Suggestion for Deb: a good way to use those pink beans is to prepare a typical Chilean dish (porotos granados): Cook the beans with some cubed squash and basil leaves. Once they are cooked, you put the dish together with creamed corn (not too creamy, though) to thicken the broth and some sauteed chopped onion seasoned with a bit of cumin and paprika. You serve it with chopped fresh basil on top. It is like a thick soup, and delicious. You can also use sliced corn instead of creamed corn; in this case it is a more liquid soup, but just as good.
The Recipe sounds great! I would take it one step further and turn this into A Greek Dish by Frothing egg whites slowly adding fresh lemon juice and adding a bit of the cooked juices from the pan make sure it's warm not hot so as not to curdle, then incorporate with the dish by folding froth into the beans. Avgolemono Style!
Let me tell you Heidi, I think you do marvelous things with all ingredients. But you especially know your way around a bean. This is stunning. I've also enjoyed both your chipotle white bean recipe and your carrot, dill, and white bean salad. Sure I'm missing several other good ones too.
There is nothing like caramelized fennel. I love the buttery texture and the smokey sweetness. I just love the idea of eating this warm. Here comes Spring!
Question for Heidi, and others, if you want to chime in. I was recently in the Bay Area for work and picked up a few bags of Rancho Gordo beans to bring back east with me. The bag of beautiful Scarlet Runners I have is staring at me from the pantry and I really want to do something special with them. They're big beans, and I imagine they cook up to a deep pink color. What kinds of veg and flavors go best with these beauties? Thanks for any ideas.
Que maravilha, belas fotos.
This sounds perfect! Especially love the sound of baking it in the oven with feta. Yum!
Oh this looks so lovely. I would love to spoon some of this over a big pile or herbed couscous or quinoa or something to soak up the juices for a complete meal. Absolutely gorgeous!
This sounds like a splendid way to enjoy white beans, which is one of my favorite beans. The flavors sound delicious & I can't wait to try this recipe. Thanks for sharing!
Oh, I love this. With warm, buttered crusty bread. So good.
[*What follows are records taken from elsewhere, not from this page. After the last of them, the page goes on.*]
-- pv_equiv track=rewrite | github.com/ejb816/nexonix | draco-dev-journal/tools/gaps/integrate_chapter.py | trim_response
-- ===== SOURCE A (Python) =====
-- def trim_response(response, max_chars=2000):
--     """Trim very long responses to essential content at paragraph boundaries."""
--     if len(response) <= max_chars:
--         return response
--     paragraphs = response.split('\n\n')
--     kept = []
--     char_count = 0
--     for p in paragraphs:
--         if char_count + len(p) > max_chars and kept:
--             break
--         kept.append(p)
--         char_count += len(p) + 2
--     result = '\n\n'.join(kept)
--     if len(result) < len(response) - 100:
--         result += '\n\n[Response continued with additional detail.]'
--     return result
-- ===== SOURCE B (Python) =====
-- def trim_response(response, max_chars=2000):
--     """Trim very long responses to essential content at paragraph boundaries."""
--     if len(response) <= max_chars:
--         return response
--     n = len(response)
--     # Work directly on the raw string: walk the blank-line separator offsets with
--     # str.find and cut at the end of the last paragraph that fits (the first
--     # paragraph is always kept); never build the paragraph list.
--     first = response.find('\n\n')
--     cut = first if first != -1 else n
--     while cut < n:
--         nxt = response.find('\n\n', cut + 2)
--         end = nxt if nxt != -1 else n
--         if end > max_chars:
--             break
--         cut = end
--     result = response[:cut]
--     if len(result) < n - 100:
--         result += '\n\n[Response continued with additional detail.]'
--     return result
-- ===== Notes on version B (the rewrite author's own statement) =====
-- stated objective: alternative
-- what changed: Instead of splitting the response into a paragraph list, greedily accumulating kept paragraphs and re-joining them, B works on the raw string: it walks the blank-line separator offsets with str.find, stops at the last paragraph end that fits the budget, and returns a single slice response[:cut]; B can stop scanning at the cut while A always splits the whole string.
import Mathlib
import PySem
As much as I love fennel I need to try this out! I usually eat fennel raw only. All I have combined it with so far is oranges and olive oil. Thanks for sharing this lovely recipe with us :)
Heavenly!
Always looking for new recipes for cannellini beans which I just love. This looks beautiful and I love the idea of a gratin with feta or maybe as a base for a vegetarian cottage pie type thing.
What a perfectly lovely springtime dish. When I think about how I'd like to eat this, I want to spoon it on some toasted rustic bread and eat it like bruschetta. : )
I just recently fell in love with fennel, so this looks amazing!
This looks simply amazing! I love anything "Honey Kissed". Will try with the poached egg. Thank you for this post!
it's like you know me so well...
Lovely! I reckon dijon/lemon/garlic would be great too.